Polyphenol oxidase and ACC synthase activity
Polyphenol oxidase (PPO, EC1.10.3.1) activity was determined following the protocol established by Kumar and Khan29. The assay mixture for PPO consisted of 2 mL of 0.1 M phosphate buffer at pH 6.0, 1 mL of 0.1 M catechol, and 0.5 mL of the enzyme extract. This mixture was incubated at 25 °C for 5 min, and the reaction was halted by adding 1 mL of 2.5 N H2SO4. The absorbance of the resulting purpurogallin was measured at 495 nm. PPO activity is expressed in units (μmol catechol oxidized per minute) per mg protein.

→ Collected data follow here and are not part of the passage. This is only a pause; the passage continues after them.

-- pv_equiv track=rewrite | github.com/jeese888/textcnn | aio.py | words2ids
-- ===== SOURCE A (Python) =====
-- def words2ids(words_list, vocab_dict, max_docment_length):
--     ids = []
--     for item in words_list:
--         if item in vocab_dict and len(ids) < max_docment_length:
--             ids.append(vocab_dict[item])
--     if len(ids) < max_docment_length:
--         for i in range(max_docment_length - len(ids)):
--             ids.append(vocab_dict['<UNK>'])
--     return ids
-- ===== SOURCE B (Python) =====
-- def words2ids(words_list, vocab_dict, max_docment_length):
--     out = []
--     words = iter(words_list)
--     while len(out) < max_docment_length:
--         for w in words:
--             if w in vocab_dict:
--                 out.append(vocab_dict[w])
--                 break
--         else:
--             out.append(vocab_dict['<UNK>'])
--     return out
-- ===== Notes on version B (the rewrite author's own statement) =====
-- stated objective: alternative
-- what changed: Replaces A's input-driven capped filter loop plus separate index-counted padding loop by one output-driven while loop that produces exactly the required number of items, pulling in-vocab ids from a shared iterator (for-else) and emitting the pad token once it is exhausted; Pre_ excludes inputs where both programs raise KeyError ('<UNK>' missing from the dict while padding is needed).
import Mathlib
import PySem

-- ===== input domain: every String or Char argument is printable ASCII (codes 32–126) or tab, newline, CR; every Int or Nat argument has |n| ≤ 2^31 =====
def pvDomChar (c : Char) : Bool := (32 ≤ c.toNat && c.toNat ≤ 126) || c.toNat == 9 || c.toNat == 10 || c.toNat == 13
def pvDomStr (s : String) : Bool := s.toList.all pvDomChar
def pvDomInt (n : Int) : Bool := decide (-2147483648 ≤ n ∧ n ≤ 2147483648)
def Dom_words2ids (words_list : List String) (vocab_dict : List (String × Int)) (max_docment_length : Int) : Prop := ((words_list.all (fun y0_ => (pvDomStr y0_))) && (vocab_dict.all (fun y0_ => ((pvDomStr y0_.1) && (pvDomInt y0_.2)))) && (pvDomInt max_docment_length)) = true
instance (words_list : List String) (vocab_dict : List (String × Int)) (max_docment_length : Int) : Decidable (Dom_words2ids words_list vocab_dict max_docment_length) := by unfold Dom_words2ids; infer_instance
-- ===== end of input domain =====

-- B is an output-driven loop producing exactly the required number of items from a
-- word iterator, instead of A's input-driven capped loop plus a padding loop; objective: alternative.

-- shared dict primitives: membership test and first-match lookup (Python dict access)
def pvHas (vocab_dict : List (String × Int)) (k : String) : Bool := (vocab_dict.lookup k).isSome
def pvGet (vocab_dict : List (String × Int)) (k : String) : Int := (vocab_dict.lookup k).getD 0

-- ===== PORT A =====
def words2ids (words_list : List String) (vocab_dict : List (String × Int)) (max_docment_length : Int) : List Int :=
  let ids := words_list.foldl
    (fun ids item =>
      if pvHas vocab_dict item && decide ((ids.length : Int) < max_docment_length) then
        ids ++ [pvGet vocab_dict item]
      else ids) []
  if (ids.length : Int) < max_docment_length then
    (PySem.List.pyRange 0 (max_docment_length - (ids.length : Int)) 1).foldl
      (fun acc _ => acc ++ [pvGet vocab_dict "<UNK>"]) ids
  else ids

-- ===== PORT B =====
-- the inner 'for w in words: … break / else:' — scan the shared iterator for the next
-- in-vocab word; returns its id and the iterator's remaining state, or none if exhausted
def pvNextMatch (vocab_dict : List (String × Int)) : List String → Option (Int × List String)
  | [] => none
  | w :: ws => if pvHas vocab_dict w then some (pvGet vocab_dict w, ws) else pvNextMatch vocab_dict ws

-- the outer 'while len(out) < max_docment_length' loop
def pvProduce (vocab_dict : List (String × Int)) (m : Int) (words : List String) (out : List Int) : List Int :=
  if (out.length : Int) < m then
    match pvNextMatch vocab_dict words with
    | some (v, rest) => pvProduce vocab_dict m rest (out ++ [v])
    | none => pvProduce vocab_dict m words (out ++ [pvGet vocab_dict "<UNK>"])
  else out
termination_by (m - out.length).toNat
decreasing_by all_goals (simp; omega)

def words2ids_alt (words_list : List String) (vocab_dict : List (String × Int)) (max_docment_length : Int) : List Int :=
  pvProduce vocab_dict max_docment_length words_list []

-- ===== PRECONDITION & SPEC =====
-- Pre_ excludes exactly the inputs where Python A raises KeyError '<UNK>': padding is
-- needed (fewer in-vocab words than the cap) but '<UNK>' is not a key of the dict.
def Pre_words2ids (words_list : List String) (vocab_dict : List (String × Int)) (max_docment_length : Int) : Prop :=
  pvHas vocab_dict "<UNK>" = true ∨ max_docment_length ≤ (words_list.countP (fun w => pvHas vocab_dict w) : Int)
instance (words_list : List String) (vocab_dict : List (String × Int)) (max_docment_length : Int) : Decidable (Pre_words2ids words_list vocab_dict max_docment_length) := by unfold Pre_words2ids; infer_instance

def pvWitness_words2ids : List String × (List (String × Int)) × Int := (["a", "b", "x"], [("a", 1), ("b", 2), ("<UNK>", 9)], 5)

def Spec_words2ids (words_list : List String) (vocab_dict : List (String × Int)) (max_docment_length : Int) (out : List Int) : Prop := out = words2ids_alt words_list vocab_dict max_docment_length
instance (words_list : List String) (vocab_dict : List (String × Int)) (max_docment_length : Int) (out : List Int) : Decidable (Spec_words2ids words_list vocab_dict max_docment_length out) := by unfold Spec_words2ids; infer_instance

-- ===== CLAIM (what is proved, stated in full; the proofs are below) =====
def Claim_equal_words2ids : Prop := ∀ (words_list : List String) (vocab_dict : List (String × Int)) (max_docment_length : Int), Dom_words2ids words_list vocab_dict max_docment_length → Pre_words2ids words_list vocab_dict max_docment_length → Spec_words2ids words_list vocab_dict max_docment_length (words2ids words_list vocab_dict max_docment_length)

-- ===== LEMMAS AND PROOFS =====

-- the canonical shape both programs compute: first t in-vocab ids, padded to length t
def pvShape (vocab_dict : List (String × Int)) (ws : List String) (t : Nat) : List Int :=
  let g := ((ws.filter (fun w => pvHas vocab_dict w)).map (fun w => pvGet vocab_dict w)).take t
  g ++ List.replicate (t - g.length) (pvGet vocab_dict "<UNK>")

-- A's first loop equals "map over the in-vocab filter, truncated to the cap".
lemma loopA_eq (d : List (String × Int)) (m : Int) :
    ∀ (ws : List String) (ids : List Int),
      ws.foldl (fun ids item =>
          if pvHas d item && decide ((ids.length : Int) < m) then ids ++ [pvGet d item] else ids) ids
      = ids ++ ((ws.filter (fun w => pvHas d w)).map (fun w => pvGet d w)).take (m.toNat - ids.length) := by
  intro ws
  induction ws with
  | nil => intro ids; simp
  | cons w ws ih =>
    intro ids
    by_cases hw : pvHas d w = true
    · by_cases hlt : (ids.length : Int) < m
      · have h1 : m.toNat - ids.length = (m.toNat - (ids.length + 1)) + 1 := by omega
        simp only [List.foldl_cons, hw, hlt, decide_true, Bool.and_self, if_pos,
          List.filter_cons_of_pos, List.map_cons, ih, h1, List.take_succ_cons]
        simp
      · have h0 : m.toNat - ids.length = 0 := by omega
        simp only [List.foldl_cons, hw, hlt, decide_false, Bool.and_false, ih,
          List.filter_cons_of_pos, List.map_cons, h0, List.take_zero, List.append_nil]
        simp [h0]
    · rw [List.foldl_cons, if_neg (by simp [hw]), ih ids,
        List.filter_cons_of_neg (p := fun w => pvHas d w) (by simp [hw])]

-- the padding loop appends one copy of u per range element
lemma padA_eq (u : Int) : ∀ (l : List Int) (ids : List Int),
    l.foldl (fun acc _ => acc ++ [u]) ids = ids ++ List.replicate l.length u := by
  intro l
  induction l with
  | nil => intro ids; simp
  | cons x xs ih =>
    intro ids
    rw [List.foldl_cons, ih, List.append_assoc]
    rfl

-- A computes pvShape with t = the cap (clamped at 0)
lemma wordsA_shape (ws : List String) (d : List (String × Int)) (m : Int) :
    words2ids ws d m = pvShape d ws m.toNat := by
  unfold words2ids pvShape
  rw [loopA_eq]
  simp only [List.nil_append, List.length_nil, Nat.sub_zero]
  set t := ((ws.filter (fun w => pvHas d w)).map (fun w => pvGet d w)).take m.toNat with ht
  have htle : t.length ≤ m.toNat := by rw [ht]; exact (List.length_take_le _ _)
  by_cases hlt : ((t.length : Int) < m)
  · rw [if_pos hlt, padA_eq, PySem.List.length_pyRange_one]
    congr 2
    omega
  · rw [if_neg hlt]
    have : m.toNat - t.length = 0 := by omega
    rw [this]
    simp

-- successful scan step: the filtered-mapped ids of the iterator start with the found id
lemma nextMatch_some (d : List (String × Int)) :
    ∀ (ws : List String) (v : Int) (rest : List String),
      pvNextMatch d ws = some (v, rest) →
      (ws.filter (fun w => pvHas d w)).map (fun w => pvGet d w)
        = v :: (rest.filter (fun w => pvHas d w)).map (fun w => pvGet d w) := by
  intro ws
  induction ws with
  | nil => intro v rest h; simp [pvNextMatch] at h
  | cons w ws ih =>
    intro v rest h
    by_cases hw : pvHas d w = true
    · simp only [pvNextMatch, hw, if_pos] at h
      obtain ⟨hv, hr⟩ := Prod.mk.injEq .. ▸ Option.some.injEq .. ▸ h
      rw [List.filter_cons_of_pos hw, List.map_cons]
      cases h
      rfl
    · simp only [pvNextMatch, if_neg hw] at h
      rw [List.filter_cons_of_neg (by simp [hw])]
      exact ih v rest h
  
-- exhausted scan: no in-vocab words remain
lemma nextMatch_none (d : List (String × Int)) :
    ∀ (ws : List String), pvNextMatch d ws = none →
      (ws.filter (fun w => pvHas d w)).map (fun w => pvGet d w) = [] := by
  intro ws
  induction ws with
  | nil => intro _; simp
  | cons w ws ih =>
    intro h
    by_cases hw : pvHas d w = true
    · simp [pvNextMatch, hw] at h
    · simp only [pvNextMatch, if_neg hw] at h
      rw [List.filter_cons_of_neg (by simp [hw])]
      exact ih h

-- B's while loop computes pvShape of the remaining budget
lemma produce_shape (d : List (String × Int)) (m : Int) :
    ∀ (t : Nat) (ws : List String) (out : List Int), (m - out.length).toNat = t →
      pvProduce d m ws out = out ++ pvShape d ws t := by
  intro t
  induction t with
  | zero =>
    intro ws out h
    rw [pvProduce, if_neg (by omega), pvShape]
    simp
  | succ n ih =>
    intro ws out h
    have hlt : (out.length : Int) < m := by omega
    rw [pvProduce, if_pos hlt]
    cases hnm : pvNextMatch d ws with
    | some p =>
      obtain ⟨v, rest⟩ := p
      show pvProduce d m rest (out ++ [v]) = out ++ pvShape d ws (n + 1)
      rw [ih rest (out ++ [v]) (by simp; omega), pvShape, pvShape,
        nextMatch_some d ws v rest hnm]
      simp [List.take_succ_cons]
    | none =>
      show pvProduce d m ws (out ++ [pvGet d "<UNK>"]) = out ++ pvShape d ws (n + 1)
      rw [ih ws (out ++ [pvGet d "<UNK>"]) (by simp; omega), pvShape, pvShape,
        nextMatch_none d ws hnm]
      simp [List.replicate_succ]

-- ===== VERDICT (by name: the statement is the Claim_ definition above) =====
theorem words2ids_spec : Claim_equal_words2ids := by
  intro ws d m _ _
  unfold Spec_words2ids words2ids_alt
  rw [wordsA_shape, produce_shape d m m.toNat ws [] (by simp)]
  simp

The ACC synthase activity in petals was measured according to the method of Jiang et al.30 with some modification. After preparation the samples, the ACC was converted to ethylene. The ethylene in the headspace was then measured using a Shimadzu GC 9A gas chromatograph. A unit of ACC synthase activity was defined as the amount of enzyme that catalyzed the formation of 1 nmol of ACC per hour under the stated assay conditions.
Malondialdehyde content
Malondialdehyde (MDA) content was assessed following the thiobarbituric acid (TBA) reaction, as originally outlined by Ali, et al.31, with minor adjustments. Initially, 200 mg of petal samples were homogenized in 2 mL of 0.1% trichloroacetic acid and subjected to centrifugation at 10,000 × g for 15 min. Next, 1 mL of the resulting supernatant was combined with 2.5 mL of 0.5% thiobarbituric acid in 20% trichloroacetic acid and subjected to incubation in hot water at 95 °C for 30 min. The reaction was promptly terminated by cooling the mixture on ice, followed by centrifugation at 10,000 × g for 30 min. The absorbance was measured at 532 and 600 nm. The concentration of MDA was determined by subtracting the nonspecific absorption at 600 nm from the absorption at 532 nm, using an absorbance coefficient of extinction (155 mM−1 cm−1).
Vase life
Sharp secateurs were used to cut flowers. The selection criteria included choosing flowers at the tight bud stage, characterized by fully developed coloration while the petals remained tightly closed, yet to begin unfolding. For the assessment of vase life, a total of 15 flower stems were harvested from each treatment group. These stems were then recut to a standardized length of 50 cm and placed individually in containers filled with water. The containers were maintained at room temperature, consistently set at 25 °C, with relative humidity levels ranging between 85 and 90%. In accordance with the criteria established by Jowkar, et al.32: the vase life was carefully monitored and evaluated on a daily basis. The end of the vase life was determined when either the neck of the flower was bent or the five outermost petals showed visible signs of wilting.
Total flavonoid content
To determine the total flavonoid content in the methanolic extract solution, the aluminum chloride assay, as described by Tohidi et al.34, was employed. An aliquot of 125 μl from the extract solution was mixed with 75 μl of 5% NaNO2 solution. The mixture was then allowed to stand for 5 min before the addition of 150 μl of aluminum chloride (10%) solution. Following this, 750 μl of NaOH solution (1 M) was incorporated, and the final volume of the mixture was adjusted to 2500 μl using deionized water. After incubating the mixture for 15 min, the absorbance was measured at 510 nm using a spectrophotometer. The total flavonoid content was quantified and expressed as milligrams of quercetin equivalent per gram of fresh weight.
Total phenolic content
Initially, 1.25 g of petal samples were combined with 25 mL of 80% methanol in an orbital shaker set at 150 rpm and maintained at a temperature of 25 °C. The mixture was allowed to shake for a duration of 24 h. The total phenolic compounds in the resulting methanolic extract solution was determined using the Folin Ciocalteu method, following the protocol outlined by Tohidi, et al.34, with minor adjustments. Specifically, 0.5 mL of the filtered methanolic extract was added to a test tube containing a mixture of 2.5 mL of the Folin Ciocalteu reagent (diluted tenfold) and 2 mL of 7.5% sodium carbonate. The contents of the test tube were thoroughly mixed. After heating this mixture at 45 °C for 15 min, the absorbance was measured at 765 nm using a spectrophotometer. Gallic acid was utilized as the standard for quantifying the total phenolic content. The resulting data were expressed as milligrams of gallic acid equivalent per gram of fresh weight.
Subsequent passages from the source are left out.